Она быстро сняла с себя всю одежду, яростно отшвыривая ее в стороны, после чего, обнаженная, встала перед высоким зеркалом и внимательно всмотрелась в свое отражение.
Неужели уже заметно? Нет, пока еще нет. Живот оставался гладким и плоским. Но это ненадолго. После поездки в Вест-Пойнт прошло уже почти три месяца, и последствия ее опрометчивости все-таки настигли ее.
Худшего времени для этого придумать было нельзя. Примерно месяц назад, устав от назойливых приставаний Хантуна, Эштон наконец согласилась выйти за него весной. И именно тогда же у нее случилась задержка. Она уверяла себя, что ничего страшного не происходит, что это обычные женские недомогания и веселая ночка в пороховой лаборатории тут совершенно ни при чем.
Однако время шло, но ничего не налаживалось. А Хантун уже поговорил с Орри, и свадьба была назначена на март. Эштон чувствовала себя в ловушке.
– Боже милостивый, что же мне теперь делать? – обращалась она к темноволосой девушке, глядящей на нее из зеркала.
Орри. Надо пойти к нему. Он добрый, он все поймет. Торопливо одеваясь и приводя в порядок волосы, она убеждала себя в этом, но через пять минут поняла, что ничего не получится. Брат никогда не согласится сделать то, что она хотела.
Тогда Бретт? Нет, эту мысль Эштон отбросила сразу. Будь она проклята, если доставит сестре удовольствие видеть, в какую западню она попала. Кроме того, Бретт в последнее время была просто неразлучна с Орри. Ходила за ним хвостом, постоянно советовалась о том о сем, словно стала хозяйкой в Монт-Роял. Маленькая самонадеянная сучка. Стоит ей довериться, тут же побежит, расскажет все братцу.

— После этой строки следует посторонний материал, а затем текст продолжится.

-- pv_equiv track=rewrite | github.com/drorhunvural/ED_OverCrowding_Predictions | validate_model.py | find_matching_scaler
-- ===== SOURCE A (Python) =====
-- def find_matching_scaler(scaler_files, dataset_name):
--     """
--     Find the appropriate scaler file for the dataset
--     """
--     # Look for target scaler first
--     target_scalers = [f for f in scaler_files if 'target' in f.lower()]
--     if target_scalers:
--         return target_scalers[0]
--
--     # Look for scaler with dataset name
--     name_scalers = [f for f in scaler_files if dataset_name in f]
--     if name_scalers:
--         return name_scalers[0]
--
--     # Return first scaler if available
--     if scaler_files:
--         return scaler_files[0]
--
--     return None
-- ===== SOURCE B (Python) =====
-- def find_matching_scaler(scaler_files, dataset_name):
--     """Single pass: return immediately on a 'target' match; otherwise remember
--     the first dataset-name match and the first file seen."""
--     first_name = None
--     first_any = None
--     for f in scaler_files:
--         if 'target' in f.lower():
--             return f
--         if first_any is None:
--             first_any = f
--         if first_name is None and dataset_name in f:
--             first_name = f
--     return first_name if first_name is not None else first_any
-- ===== Notes on version B (the rewrite author's own statement) =====
-- stated objective: alternative
-- what changed: Replaced A's three list-comprehension passes (build target list, build name list, then fall back) by one short-circuiting loop that returns on the first 'target' hit and otherwise maintains first-name-match and first-file accumulators.
import Mathlib
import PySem

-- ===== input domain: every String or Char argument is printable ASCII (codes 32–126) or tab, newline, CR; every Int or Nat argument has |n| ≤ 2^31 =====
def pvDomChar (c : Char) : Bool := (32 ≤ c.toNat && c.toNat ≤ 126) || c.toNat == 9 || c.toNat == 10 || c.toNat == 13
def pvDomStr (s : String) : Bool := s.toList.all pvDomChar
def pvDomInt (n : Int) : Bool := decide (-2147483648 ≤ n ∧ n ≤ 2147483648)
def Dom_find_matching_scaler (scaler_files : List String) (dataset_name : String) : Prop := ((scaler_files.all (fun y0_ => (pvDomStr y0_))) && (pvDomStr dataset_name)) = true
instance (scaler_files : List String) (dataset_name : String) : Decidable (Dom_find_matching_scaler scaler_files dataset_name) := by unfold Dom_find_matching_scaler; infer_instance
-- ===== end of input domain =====

-- B replaces A's three filter passes by one short-circuiting scan with two accumulators (same cost, different decomposition).
-- ===== PORT A =====
-- A: three filter passes in priority order, each returning its first element.
def find_matching_scaler (scaler_files : List String) (dataset_name : String) : Option String :=
  let target_scalers := scaler_files.filter (fun f => PySem.Str.isIn "target" (PySem.Str.lower f))
  if target_scalers.isEmpty = false then target_scalers.head?
  else
    let name_scalers := scaler_files.filter (fun f => PySem.Str.isIn dataset_name f)
    if name_scalers.isEmpty = false then name_scalers.head?
    else if scaler_files.isEmpty = false then scaler_files.head?
    else none

-- ===== PORT B =====
-- B: one short-circuiting scan with first-name-match / first-file accumulators.
def fms_go (dataset_name : String) : List String → Option String → Option String → Option String
  | [], first_name, first_any => first_name.orElse (fun _ => first_any)
  | f :: rest, first_name, first_any =>
    if PySem.Str.isIn "target" (PySem.Str.lower f) then some f
    else fms_go dataset_name rest
      (if first_name.isNone && PySem.Str.isIn dataset_name f then some f else first_name)
      (if first_any.isNone then some f else first_any)

def find_matching_scaler_alt (scaler_files : List String) (dataset_name : String) : Option String :=
  fms_go dataset_name scaler_files none none

-- ===== PRECONDITION & SPEC =====
def Spec_find_matching_scaler (scaler_files : List String) (dataset_name : String) (out : Option String) : Prop := out = find_matching_scaler_alt scaler_files dataset_name
instance (scaler_files : List String) (dataset_name : String) (out : Option String) : Decidable (Spec_find_matching_scaler scaler_files dataset_name out) := by unfold Spec_find_matching_scaler; infer_instance

-- ===== CLAIM (what is proved, stated in full; the proofs are below) =====
def Claim_equal_find_matching_scaler : Prop := ∀ (scaler_files : List String) (dataset_name : String), Dom_find_matching_scaler scaler_files dataset_name → Spec_find_matching_scaler scaler_files dataset_name (find_matching_scaler scaler_files dataset_name)

-- ===== LEMMAS AND PROOFS =====

-- ===== VERDICT (by name: the statement is the Claim_ definition above) =====

theorem fms_go_eq (d : String) : ∀ (xs : List String) (fn fa : Option String),
    fms_go d xs fn fa =
      (((xs.filter (fun f => PySem.Str.isIn "target" (PySem.Str.lower f))).head?).orElse (fun _ =>
        ((fn.orElse (fun _ => (xs.filter (fun f => PySem.Str.isIn d f)).head?)).orElse (fun _ =>
          fa.orElse (fun _ => xs.head?))))) := by
  intro xs
  induction xs with
  | nil => intro fn fa; cases fn <;> cases fa <;> rfl
  | cons f rest ih =>
    intro fn fa
    by_cases ht : PySem.Str.isIn "target" (PySem.Str.lower f) = true
    · simp only [fms_go]
      rw [if_pos ht]
      simp only [List.filter_cons, ht, if_pos, List.head?_cons]
      rfl
    · simp only [fms_go]
      rw [if_neg ht, ih]
      simp only [List.filter_cons, ht]
      by_cases hn : PySem.Str.isIn d f = true <;>
        simp only [hn, if_pos, if_neg, Bool.false_eq_true, not_false_eq_true] <;>
        cases fn <;> cases fa <;> simp [Option.orElse]

theorem find_matching_scaler_spec : Claim_equal_find_matching_scaler := by
  intro xs d _
  unfold Spec_find_matching_scaler find_matching_scaler find_matching_scaler_alt
  rw [fms_go_eq]
  cases hT : (xs.filter (fun f => PySem.Str.isIn "target" (PySem.Str.lower f))).head? with
  | some v =>
    have : (xs.filter (fun f => PySem.Str.isIn "target" (PySem.Str.lower f))).isEmpty = false := by
      cases h : xs.filter (fun f => PySem.Str.isIn "target" (PySem.Str.lower f)) with
      | nil => rw [h] at hT; exact absurd hT (by simp)
      | cons a as => rfl
    rw [if_pos this, hT]; rfl
  | none =>
    have hTe : (xs.filter (fun f => PySem.Str.isIn "target" (PySem.Str.lower f))).isEmpty = true := by
      rw [List.isEmpty_iff, ← List.head?_eq_none_iff]; exact hT
    rw [if_neg (by rw [hTe]; simp)]
    dsimp only
    cases hN : (xs.filter (fun f => PySem.Str.isIn d f)).head? with
    | some w =>
      have : (xs.filter (fun f => PySem.Str.isIn d f)).isEmpty = false := by
        cases h : xs.filter (fun f => PySem.Str.isIn d f) with
        | nil => rw [h] at hN; exact absurd hN (by simp)
        | cons a as => rfl
      rw [if_pos this]; rfl
    | none =>
      have hNe : (xs.filter (fun f => PySem.Str.isIn d f)).isEmpty = true := by
        rw [List.isEmpty_iff, ← List.head?_eq_none_iff]; exact hN
      rw [if_neg (by rw [hNe]; simp)]
      cases xs with
      | nil => rfl
      | cons a as => rw [if_pos (by simp)]; rfl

У нее вдруг ужасно разболелась голова. Она отперла дверь и стала медленно спускаться в холл. На последних ступеньках ей показалось, что в животе чувствуется какая-то странная дрожь. Она в испуге приложила пальцы к платью, ища признаки вздутия. Но ничего не нащупала. Должно быть, просто газы. В последнее время недомогания мучили ее все чаще.
Из глубины дома показалась Бретт с письмом в руке.
– Билли теперь изучает химию, – сообщила она. – Говорит, профессор Бейли – просто чудо. Он им объясняет, как химия применяется в самых разных областях, вроде производства пороха и гелиографии…
– Думаешь, меня волнуют дела твоего Билли? – рявкнула Эштон, проскакивая мимо сестры.
– Эштон, да что с тобой происходит в последнее время?
Но в ответ только громко хлопнула парадная дверь.
Испуганная и слегка ослепленная косыми лучами вечернего солнца, Эштон побежала к реке. Она добралась уже почти до конца причала, когда наконец сообразила, где находится. Несколько секунд она пристально разглядывала солнечные блики на воде, развлекаясь мыслями о самоубийстве.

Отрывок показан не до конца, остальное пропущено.